Aunque en 2015 Dilma logró su reelección, en ese mismo año se destaparon notorios casos de corrupción en Petrobras, la compañía petrolera del Estado, que involucraron a legisladores y dirigentes del Partido del Trabajo y salpicaron hasta al expresidente Lula. En 2016 se destapó el caso Odebrecht, a partir de una investigación del Departamento de Justicia del Gobierno de los Estados Unidos, respecto a esa empresa constructora brasileña que obtenía contratos de obra pública, alrededor del mundo, mediante la corrupción de funcionarios públicos. En el año 2016 Dilma fue depuesta por el Senado acusada de uso indebido de fondos públicos. Aunque ella señaló que más bien se trató de un golpe de Estado. En 2018, en medio del proceso electoral en que el expresidente Lula Da Silva acudía como candidato, éste fue encarcelado acusado de corrupción. Lula denunció que se trató de un montaje para separarlo de su candidatura.
A partir de 2016 Michel Temer ocupa la presidencia provisional de Brasil, pero tampoco ha estado exento de acusaciones de corrupción.
Brasil, con alrededor de 211 millones de habitantes, tiene ahora un producto interno bruto, medido en dólares, que equivale al 34 por ciento del total de América Latina (México, en segundo lugar, representa el 21.4). Ese peso específico provocaría que, de suscitarse un agravamiento de su situación económica, se afectase a la región. Brasil aun padece las consecuencias de su fragilidad económica, iniciada hace cinco años. Ello se muestra, entre otros indicadores, por la violencia que ya alcanza cotas elevadas: 31 homicidios por cada 100 mil habitantes (México tiene 25 por cada 100 mil).

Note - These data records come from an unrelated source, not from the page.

-- pv_equiv track=rewrite | github.com/anandvijay96/kp-ai-hr-recruitement-assistant | services/resume_analyzer.py | _find_repeated_phrases
-- ===== SOURCE A (Python) =====
-- from collections import Counter
--
-- def _find_repeated_phrases(text_content: str) -> int:
--     """Find repeated phrases that might indicate template usage"""
--     words = text_content.lower().split()
--     if len(words) < 10:
--         return 0
--
--     # Look for repeated 3-word phrases
--     phrases = [' '.join(words[i:i+3]) for i in range(len(words)-2)]
--     phrase_counts = Counter(phrases)
--
--     # Count phrases that appear more than twice
--     repeated_count = sum(1 for count in phrase_counts.values() if count > 2)
--     return min(repeated_count, 10)  # Cap at 10
-- ===== SOURCE B (Python) =====
-- def _find_repeated_phrases(text_content: str) -> int:
--     """Sort-then-scan: sort the 3-word phrases and count maximal runs of
--     equal phrases longer than 2, with no hash table / Counter at all."""
--     words = text_content.lower().split()
--     if len(words) < 10:
--         return 0
--
--     phrases = sorted(' '.join(words[i:i + 3]) for i in range(len(words) - 2))
--     repeated = 0
--     i = 0
--     n = len(phrases)
--     while i < n:
--         j = i
--         while j < n and phrases[j] == phrases[i]:
--             j += 1
--         if j - i > 2:
--             repeated += 1
--         i = j
--     return min(repeated, 10)
-- ===== Notes on version B (the rewrite author's own statement) =====
-- stated objective: alternative
-- what changed: Replaces the Counter hash-table counting plus filtering sum by a sort-then-scan: sort the trigram list and count maximal runs of equal phrases of length > 2, using no dictionary at all.
import Mathlib
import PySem

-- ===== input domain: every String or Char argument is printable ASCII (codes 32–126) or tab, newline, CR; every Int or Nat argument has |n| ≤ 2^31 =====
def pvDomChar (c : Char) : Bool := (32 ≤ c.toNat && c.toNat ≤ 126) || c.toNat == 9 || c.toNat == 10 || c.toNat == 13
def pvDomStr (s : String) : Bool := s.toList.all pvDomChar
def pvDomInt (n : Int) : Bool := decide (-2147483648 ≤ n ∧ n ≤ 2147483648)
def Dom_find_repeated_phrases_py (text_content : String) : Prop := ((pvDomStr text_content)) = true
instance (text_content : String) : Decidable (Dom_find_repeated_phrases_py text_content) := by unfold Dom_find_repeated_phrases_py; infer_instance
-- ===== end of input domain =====

-- B replaces A's Counter hash-table counting + filtering sum by a sort-then-scan:
-- sort the trigram list and count maximal runs of equal phrases longer than 2 (alternative algorithm).

-- ===== PORT A =====
def find_repeated_phrases_py (text_content : String) : Int :=
  let words := PySem.Str.split₀ (PySem.Str.lower text_content)
  if words.length < 10 then 0
  else
    let phrases := (PySem.List.pyRange 0 ((words.length : Int) - 2) 1).map
      (fun i => PySem.Str.join " " (PySem.List.slice words (some i) (some (i + 3))))
    let phrase_counts := PySem.Dict.counter phrases
    let repeated_count := phrase_counts.values.foldl
      (fun acc c => if 2 < c then acc + 1 else acc) (0 : Int)
    min repeated_count 10

-- ===== PORT B =====
/-- Source B's outer `while i < n` loop over the sorted list: the inner `while` that
    advances `j` across the current run is the `takeWhile`/`dropWhile` split. -/
def pvRunScan : List String → Int
  | [] => 0
  | x :: xs =>
    (if 2 < ((xs.takeWhile (· == x)).length : Int) + 1 then (1 : Int) else 0)
      + pvRunScan (xs.dropWhile (· == x))
termination_by l => l.length
decreasing_by
  simp only [List.length_cons]
  exact Nat.lt_succ_of_le (List.length_dropWhile_le _ xs)

def find_repeated_phrases_py_alt (text_content : String) : Int :=
  let words := PySem.Str.split₀ (PySem.Str.lower text_content)
  if words.length < 10 then 0
  else
    let phrases := PySem.List.sorted
      ((PySem.List.pyRange 0 ((words.length : Int) - 2) 1).map
        (fun i => PySem.Str.join " " (PySem.List.slice words (some i) (some (i + 3)))))
      (fun x => x) false
    min (pvRunScan phrases) 10

-- ===== PRECONDITION & SPEC =====
def Spec_find_repeated_phrases_py (text_content : String) (out : Int) : Prop := out = find_repeated_phrases_py_alt text_content
instance (text_content : String) (out : Int) : Decidable (Spec_find_repeated_phrases_py text_content out) := by unfold Spec_find_repeated_phrases_py; infer_instance

-- ===== CLAIM (what is proved, stated in full; the proofs are below) =====
def Claim_equal_find_repeated_phrases_py : Prop := ∀ (text_content : String), Dom_find_repeated_phrases_py text_content → Spec_find_repeated_phrases_py text_content (find_repeated_phrases_py text_content)

-- ===== LEMMAS AND PROOFS =====

/-- A's filtering sum, peeled off its accumulator: it is `countP (2 < ·)`. -/
lemma pvFoldCount (vs : List Int) : ∀ (a : Int),
    vs.foldl (fun acc c => if 2 < c then acc + 1 else acc) a
    = a + ((vs.countP (fun c => decide (2 < c)) : Nat) : Int) := by
  induction vs with
  | nil => intro a; simp
  | cons c vs ih =>
    intro a
    simp only [List.foldl_cons, List.countP_cons, ih, decide_eq_true_eq]
    split_ifs with h <;> push_cast <;> ring

/-- A's filtering sum over the Counter's values, as a Finset card. -/
lemma counter_sum_card (l : List String) :
    (PySem.Dict.counter l).values.foldl (fun acc c => if 2 < c then acc + 1 else acc) (0 : Int)
    = ((l.toFinset.filter (fun k => 3 ≤ (l.count k : Int))).card : Int) := by
  have hv : (PySem.Dict.counter l).values = (PySem.Set.ofList l).map (fun k => ((l.count k : Int))) := by
    simp only [PySem.Dict.values, PySem.Dict.items_counter, List.map_map]
    rfl
  rw [hv, pvFoldCount, List.countP_map]
  have hnd : ((PySem.Set.ofList l : List String)).Nodup := PySem.Set.nodup_ofList l
  have h1 : ((PySem.Set.ofList l : List String).countP
        ((fun c => decide (2 < c)) ∘ (fun k => ((l.count k : Int)))))
      = ((PySem.Set.ofList l : List String).filter
        (fun k => decide (2 < (l.count k : Int)))).length := by
    rw [List.countP_eq_length_filter]
    rfl
  rw [h1]
  have hfn : ((PySem.Set.ofList l : List String).filter
      (fun k => decide (2 < (l.count k : Int)))).Nodup := hnd.filter _
  rw [← List.toFinset_card_of_nodup hfn]
  have h2 : ((PySem.Set.ofList l : List String).filter
      (fun k => decide (2 < (l.count k : Int)))).toFinset
      = l.toFinset.filter (fun k => 3 ≤ (l.count k : Int)) := by
    ext k
    simp only [List.mem_toFinset, List.mem_filter, Finset.mem_filter,
      PySem.Set.mem_ofList, decide_eq_true_eq]
    constructor
    · rintro ⟨h1, h2⟩; exact ⟨h1, by omega⟩
    · rintro ⟨h1, h2⟩; exact ⟨h1, by omega⟩
  rw [h2]
  ring

/-- A list's `dropWhile` head fails the predicate. -/
lemma pvDropWhileHead {α : Type} (p : α → Bool) : ∀ (l : List α) (y : α) (ys : List α),
    l.dropWhile p = y :: ys → p y = false := by
  intro l
  induction l with
  | nil => intro y ys h; simp at h
  | cons a l ih =>
    intro y ys h
    by_cases hp : p a = true
    · rw [List.dropWhile_cons_of_pos hp] at h
      exact ih y ys h
    · rw [List.dropWhile_cons_of_neg hp] at h
      cases h
      exact eq_false_of_ne_true hp

/-- On a (weakly) sorted list, the run scan counts the distinct elements
    of multiplicity ≥ 3: each element forms exactly one maximal run. -/
lemma runScan_sorted : ∀ (l : List String), l.Pairwise (· ≤ ·) →
    pvRunScan l = ((l.toFinset.filter (fun k => 3 ≤ (l.count k : Int))).card : Int) := by
  intro l
  induction l using pvRunScan.induct with
  | case1 => intro _; simp [pvRunScan]
  | case2 x xs ih =>
    intro h
    have hxs : xs.Pairwise (· ≤ ·) := h.of_cons
    have hxle : ∀ y ∈ xs, x ≤ y := (List.pairwise_cons.mp h).1
    set t := xs.takeWhile (· == x) with ht
    set d := xs.dropWhile (· == x) with hd
    have hsplit : t ++ d = xs := List.takeWhile_append_dropWhile
    have htx : ∀ y ∈ t, y = x := by
      intro y hy
      rw [ht] at hy
      exact eq_of_beq (List.mem_takeWhile_imp (p := (· == x)) hy)
    have hdp : d.Pairwise (· ≤ ·) := List.Pairwise.sublist (List.dropWhile_sublist _) hxs
    -- every element of d is strictly greater than x
    have hxd : ∀ y ∈ d, x < y := by
      cases hdd : d with
      | nil => intro y hy; simp at hy
      | cons z d' =>
        have he : xs.dropWhile (· == x) = z :: d' := by rw [← hd, hdd]
        have hz0 : (z == x) = false := pvDropWhileHead (· == x) xs z d' he
        have hzx : z ≠ x := fun hzz => by simp [hzz] at hz0
        have hzmem : z ∈ xs := by
          rw [← hsplit, hdd]; simp
        have hxz : x < z := lt_of_le_of_ne (hxle z hzmem) (Ne.symm hzx)
        intro y hy
        rcases List.mem_cons.mp hy with rfl | hy'
        · exact hxz
        · have := (List.pairwise_cons.mp (hdd ▸ hdp)).1 y hy'
          exact lt_of_lt_of_le hxz this
    have hxnotd : x ∉ d := fun hm => lt_irrefl x (hxd x hm)
    -- counts
    have hct : t.count x = t.length := List.count_eq_length.mpr (fun b hb => ((htx b hb).symm ▸ rfl))
    have hcd0 : d.count x = 0 := List.count_eq_zero.mpr hxnotd
    have hcx : (x :: xs).count x = t.length + 1 := by
      rw [List.count_cons_self, ← hsplit, List.count_append, hct, hcd0]
    have hck : ∀ k, k ≠ x → (x :: xs).count k = d.count k := by
      intro k hk
      have hckt : t.count k = 0 := List.count_eq_zero.mpr (fun hm => hk (htx k hm))
      have h1 : (x :: xs).count k = xs.count k := by
        have hxk : ¬ x = k := fun hxk => hk hxk.symm
        simp [hxk]
      rw [h1, ← hsplit, List.count_append, hckt]
      omega
    -- finsets
    have hfs : (x :: xs).toFinset = insert x d.toFinset := by
      ext k
      simp only [List.toFinset_cons, Finset.mem_insert, List.mem_toFinset, ← hsplit,
        List.mem_append]
      constructor
      · rintro (rfl | hk | hk)
        · exact Or.inl rfl
        · exact Or.inl (htx k hk)
        · exact Or.inr hk
      · rintro (rfl | hk)
        · exact Or.inl rfl
        · exact Or.inr (Or.inr hk)
    have hxnfs : x ∉ d.toFinset := fun hm => hxnotd (List.mem_toFinset.mp hm)
    -- the recursive call via ih, with counts transported from d to x :: xs
    have hdcard : pvRunScan d = ((d.toFinset.filter
        (fun k => 3 ≤ ((x :: xs).count k : Int))).card : Int) := by
      rw [ih hdp]
      congr 2
      apply Finset.filter_congr
      intro k hk
      have hkx : k ≠ x := fun he => hxnfs (he ▸ hk)
      rw [hck k hkx]
    rw [pvRunScan, ← ht, ← hd, hdcard, hfs, Finset.filter_insert]
    have hcx' : (((x :: xs).count x : Nat) : Int) = (t.length : Int) + 1 := by
      rw [hcx]; push_cast; ring
    by_cases hPx : 3 ≤ (((x :: xs).count x : Nat) : Int)
    · rw [if_pos hPx, Finset.card_insert_of_notMem
        (fun hm => hxnfs (Finset.mem_of_mem_filter x hm))]
      rw [if_pos (by omega)]
      push_cast; ring
    · rw [if_neg hPx, if_neg (by omega)]
      ring

/-- The two cores agree: hash-count-then-filter equals sort-then-run-scan. -/
lemma core_eq (l : List String) :
    (PySem.Dict.counter l).values.foldl (fun acc c => if 2 < c then acc + 1 else acc) (0 : Int)
    = pvRunScan (PySem.List.sorted l (fun x => x) false) := by
  set s := PySem.List.sorted l (fun x => x) false with hs
  have hperm : s.Perm l := PySem.List.sorted_perm l (fun x => x) false
  have hpw : s.Pairwise (· ≤ ·) := PySem.List.sorted_pairwise l (fun x => x)
  rw [counter_sum_card, runScan_sorted s hpw]
  congr 2
  have hfs : s.toFinset = l.toFinset := by
    ext k; simp [List.mem_toFinset, hperm.mem_iff]
  rw [hfs]
  apply Finset.filter_congr
  intro k _
  rw [hperm.count_eq]

-- ===== VERDICT (by name: the statement is the Claim_ definition above) =====
theorem find_repeated_phrases_py_spec : Claim_equal_find_repeated_phrases_py := by
  intro t _
  unfold Spec_find_repeated_phrases_py find_repeated_phrases_py find_repeated_phrases_py_alt
  simp only
  split_ifs with h
  · rfl
  · exact congrArg (fun z => min z 10) (core_eq _)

Al deprimido panorama económico se ha sumado el desánimo social por los actos de violencia, corrupción e impunidad, de los que no parece estar a salvo ninguno de los bandos. En materia política la caída en desgracia del Partido del Trabajo ha provocado un vacío que ha generado la fragmentación política. Todo ello ha fermentado en un coctel explosivo que puede afectar a una amplia zona geográfica.
Frente a esa debacle, el candidato Bolsonaro blande su esperpento fascista, misógino y racista para clamar que su candidatura es la única salida del atolladero.
Vemos, de modo palpable, que un agudo estado de frustración e insatisfacción social, sin saludables vías de procesamiento, puede engendrar monstruos que pueden volver realidad nuestras peores pesadillas. Los electores brasileños tienen aún la oportunidad de detenerse frente a ese abismo. Nuestra clase política debe tomar nota de esa lección y asumir que el ejercicio responsable del poder pasa por el combate eficaz a la corrupción, la impunidad y la violencia, por dimensionar adecuadamente el cumplimiento de las expectativas de la población, por ejercer de modo prudente, responsable, y sin virulencia, los roles de gobierno o de oposición, y por la generación de políticas públicas que propicien el mejoramiento sustentable de la población en general.